(DATA PROVIDED Opens)

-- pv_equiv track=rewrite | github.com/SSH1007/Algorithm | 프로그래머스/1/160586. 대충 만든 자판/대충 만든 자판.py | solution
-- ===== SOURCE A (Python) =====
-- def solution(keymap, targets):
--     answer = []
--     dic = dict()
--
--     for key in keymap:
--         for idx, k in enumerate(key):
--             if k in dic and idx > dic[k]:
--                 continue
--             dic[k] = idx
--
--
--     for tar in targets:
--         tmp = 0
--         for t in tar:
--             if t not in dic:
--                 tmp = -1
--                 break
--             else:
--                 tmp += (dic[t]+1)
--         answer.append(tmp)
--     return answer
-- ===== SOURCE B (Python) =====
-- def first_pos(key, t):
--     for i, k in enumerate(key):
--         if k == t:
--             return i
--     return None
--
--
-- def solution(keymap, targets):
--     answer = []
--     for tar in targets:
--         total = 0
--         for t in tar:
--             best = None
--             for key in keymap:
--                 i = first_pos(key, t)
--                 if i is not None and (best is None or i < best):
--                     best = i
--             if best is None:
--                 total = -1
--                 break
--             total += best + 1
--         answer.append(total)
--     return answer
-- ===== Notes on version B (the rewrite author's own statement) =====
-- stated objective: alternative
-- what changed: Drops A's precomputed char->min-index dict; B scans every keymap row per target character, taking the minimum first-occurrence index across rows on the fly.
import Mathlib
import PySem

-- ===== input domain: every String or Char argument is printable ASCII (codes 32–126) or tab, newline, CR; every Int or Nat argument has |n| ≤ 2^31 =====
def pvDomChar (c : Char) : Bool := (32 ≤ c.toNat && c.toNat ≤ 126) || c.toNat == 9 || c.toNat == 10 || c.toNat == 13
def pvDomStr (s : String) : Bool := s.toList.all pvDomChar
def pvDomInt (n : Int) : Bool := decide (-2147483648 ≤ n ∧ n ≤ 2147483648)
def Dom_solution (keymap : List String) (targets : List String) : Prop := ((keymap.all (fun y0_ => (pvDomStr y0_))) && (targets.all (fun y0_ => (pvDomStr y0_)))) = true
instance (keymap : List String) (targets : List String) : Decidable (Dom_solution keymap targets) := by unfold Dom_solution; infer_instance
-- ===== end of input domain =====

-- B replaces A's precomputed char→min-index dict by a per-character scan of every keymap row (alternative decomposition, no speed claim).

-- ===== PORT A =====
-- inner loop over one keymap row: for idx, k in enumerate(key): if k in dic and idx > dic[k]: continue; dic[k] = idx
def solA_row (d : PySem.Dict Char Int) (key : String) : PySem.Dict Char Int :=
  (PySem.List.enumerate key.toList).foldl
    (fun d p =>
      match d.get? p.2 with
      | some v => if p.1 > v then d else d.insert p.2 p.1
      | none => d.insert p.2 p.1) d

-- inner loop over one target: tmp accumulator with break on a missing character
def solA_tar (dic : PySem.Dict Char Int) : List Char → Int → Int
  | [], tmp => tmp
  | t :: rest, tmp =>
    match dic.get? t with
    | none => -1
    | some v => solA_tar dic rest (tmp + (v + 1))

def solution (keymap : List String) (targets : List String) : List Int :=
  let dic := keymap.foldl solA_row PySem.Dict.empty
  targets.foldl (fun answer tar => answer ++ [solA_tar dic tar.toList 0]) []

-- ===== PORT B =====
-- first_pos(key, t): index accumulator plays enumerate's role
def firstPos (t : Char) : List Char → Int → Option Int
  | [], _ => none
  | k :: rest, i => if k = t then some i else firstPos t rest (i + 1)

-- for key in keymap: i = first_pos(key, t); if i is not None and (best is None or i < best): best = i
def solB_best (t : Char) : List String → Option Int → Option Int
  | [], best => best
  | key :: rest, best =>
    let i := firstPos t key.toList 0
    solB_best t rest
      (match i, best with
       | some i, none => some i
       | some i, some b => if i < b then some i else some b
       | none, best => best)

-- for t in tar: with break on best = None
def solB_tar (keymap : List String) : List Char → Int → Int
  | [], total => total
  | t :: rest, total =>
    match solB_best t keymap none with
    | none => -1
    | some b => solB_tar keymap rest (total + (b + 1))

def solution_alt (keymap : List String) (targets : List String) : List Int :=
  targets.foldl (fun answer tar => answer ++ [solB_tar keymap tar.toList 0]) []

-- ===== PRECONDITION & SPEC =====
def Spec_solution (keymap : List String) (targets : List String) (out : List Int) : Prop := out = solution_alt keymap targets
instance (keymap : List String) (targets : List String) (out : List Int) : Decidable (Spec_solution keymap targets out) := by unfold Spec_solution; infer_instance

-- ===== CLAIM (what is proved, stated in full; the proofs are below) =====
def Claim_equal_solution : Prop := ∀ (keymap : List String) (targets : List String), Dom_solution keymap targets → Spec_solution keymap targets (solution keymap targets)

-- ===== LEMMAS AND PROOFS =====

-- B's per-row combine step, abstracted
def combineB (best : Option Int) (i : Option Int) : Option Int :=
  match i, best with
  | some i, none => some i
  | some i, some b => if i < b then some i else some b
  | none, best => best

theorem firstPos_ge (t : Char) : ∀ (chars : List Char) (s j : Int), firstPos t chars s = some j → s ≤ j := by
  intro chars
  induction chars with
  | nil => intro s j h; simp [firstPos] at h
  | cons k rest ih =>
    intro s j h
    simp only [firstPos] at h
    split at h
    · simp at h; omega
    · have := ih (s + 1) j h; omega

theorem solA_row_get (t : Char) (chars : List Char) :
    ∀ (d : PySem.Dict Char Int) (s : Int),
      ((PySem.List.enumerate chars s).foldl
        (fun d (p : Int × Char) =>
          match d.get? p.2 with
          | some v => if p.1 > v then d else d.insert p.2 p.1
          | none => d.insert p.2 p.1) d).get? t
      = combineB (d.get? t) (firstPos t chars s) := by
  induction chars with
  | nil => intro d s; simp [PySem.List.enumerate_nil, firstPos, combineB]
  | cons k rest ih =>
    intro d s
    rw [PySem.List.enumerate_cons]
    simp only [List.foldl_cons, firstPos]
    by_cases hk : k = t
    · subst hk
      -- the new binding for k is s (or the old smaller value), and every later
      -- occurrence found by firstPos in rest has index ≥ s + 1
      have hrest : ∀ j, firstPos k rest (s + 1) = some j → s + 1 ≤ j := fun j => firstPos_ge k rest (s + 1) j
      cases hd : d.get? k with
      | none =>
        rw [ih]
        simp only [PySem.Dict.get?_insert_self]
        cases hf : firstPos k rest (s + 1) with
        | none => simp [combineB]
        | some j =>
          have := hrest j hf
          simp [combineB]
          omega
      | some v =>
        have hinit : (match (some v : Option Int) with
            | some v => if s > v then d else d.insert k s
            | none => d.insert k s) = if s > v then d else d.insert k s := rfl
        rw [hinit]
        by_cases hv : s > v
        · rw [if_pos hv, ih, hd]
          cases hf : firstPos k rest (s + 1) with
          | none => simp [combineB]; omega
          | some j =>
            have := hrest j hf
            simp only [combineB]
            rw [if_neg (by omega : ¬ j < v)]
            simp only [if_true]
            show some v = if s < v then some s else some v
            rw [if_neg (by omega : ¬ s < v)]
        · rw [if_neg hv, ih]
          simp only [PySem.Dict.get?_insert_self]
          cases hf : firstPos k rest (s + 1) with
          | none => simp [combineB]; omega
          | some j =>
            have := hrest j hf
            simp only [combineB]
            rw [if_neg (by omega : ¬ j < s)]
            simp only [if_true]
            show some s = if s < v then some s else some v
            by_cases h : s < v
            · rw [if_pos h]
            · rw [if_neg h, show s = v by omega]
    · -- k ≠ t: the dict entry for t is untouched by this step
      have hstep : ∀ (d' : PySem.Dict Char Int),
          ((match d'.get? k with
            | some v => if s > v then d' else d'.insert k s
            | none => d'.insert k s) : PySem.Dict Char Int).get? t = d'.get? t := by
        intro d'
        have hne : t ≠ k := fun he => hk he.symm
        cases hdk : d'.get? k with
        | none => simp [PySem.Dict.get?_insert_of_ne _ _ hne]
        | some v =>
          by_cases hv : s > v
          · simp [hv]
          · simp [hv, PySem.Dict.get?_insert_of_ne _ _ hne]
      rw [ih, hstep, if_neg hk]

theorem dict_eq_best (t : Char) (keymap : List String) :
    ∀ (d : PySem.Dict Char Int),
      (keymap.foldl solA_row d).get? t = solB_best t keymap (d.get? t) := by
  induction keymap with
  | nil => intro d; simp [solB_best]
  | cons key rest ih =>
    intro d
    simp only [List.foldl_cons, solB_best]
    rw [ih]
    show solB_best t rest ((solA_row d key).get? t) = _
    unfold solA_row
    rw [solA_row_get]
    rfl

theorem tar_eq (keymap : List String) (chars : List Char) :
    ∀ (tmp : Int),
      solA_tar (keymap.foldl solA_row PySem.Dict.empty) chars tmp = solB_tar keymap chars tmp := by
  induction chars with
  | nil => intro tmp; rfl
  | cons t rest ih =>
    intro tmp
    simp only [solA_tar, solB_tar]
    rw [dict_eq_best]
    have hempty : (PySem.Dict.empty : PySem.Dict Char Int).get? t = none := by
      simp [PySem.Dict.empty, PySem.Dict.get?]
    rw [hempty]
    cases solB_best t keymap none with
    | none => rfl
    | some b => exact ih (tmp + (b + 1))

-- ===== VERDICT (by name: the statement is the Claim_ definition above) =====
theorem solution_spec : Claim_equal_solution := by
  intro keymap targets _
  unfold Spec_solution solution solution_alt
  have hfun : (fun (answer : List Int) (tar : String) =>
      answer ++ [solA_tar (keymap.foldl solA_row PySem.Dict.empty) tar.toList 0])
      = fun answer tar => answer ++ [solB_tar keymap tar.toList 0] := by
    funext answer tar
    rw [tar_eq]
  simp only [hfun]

(DATA PROVIDED Closes)

▸ TASK TO COMPLETE: From the entries above, copy each line holding "Prop".

▸ EXERCISE SOLUTION:
def Dom_solution (keymap : List String) (targets : List String) : Prop := ((keymap.all (fun y0_ => (pvDomStr y0_))) && (targets.all (fun y0_ => (pvDomStr y0_)))) = true
def Spec_solution (keymap : List String) (targets : List String) (out : List Int) : Prop := out = solution_alt keymap targets
def Claim_equal_solution : Prop := ∀ (keymap : List String) (targets : List String), Dom_solution keymap targets → Spec_solution keymap targets (solution keymap targets)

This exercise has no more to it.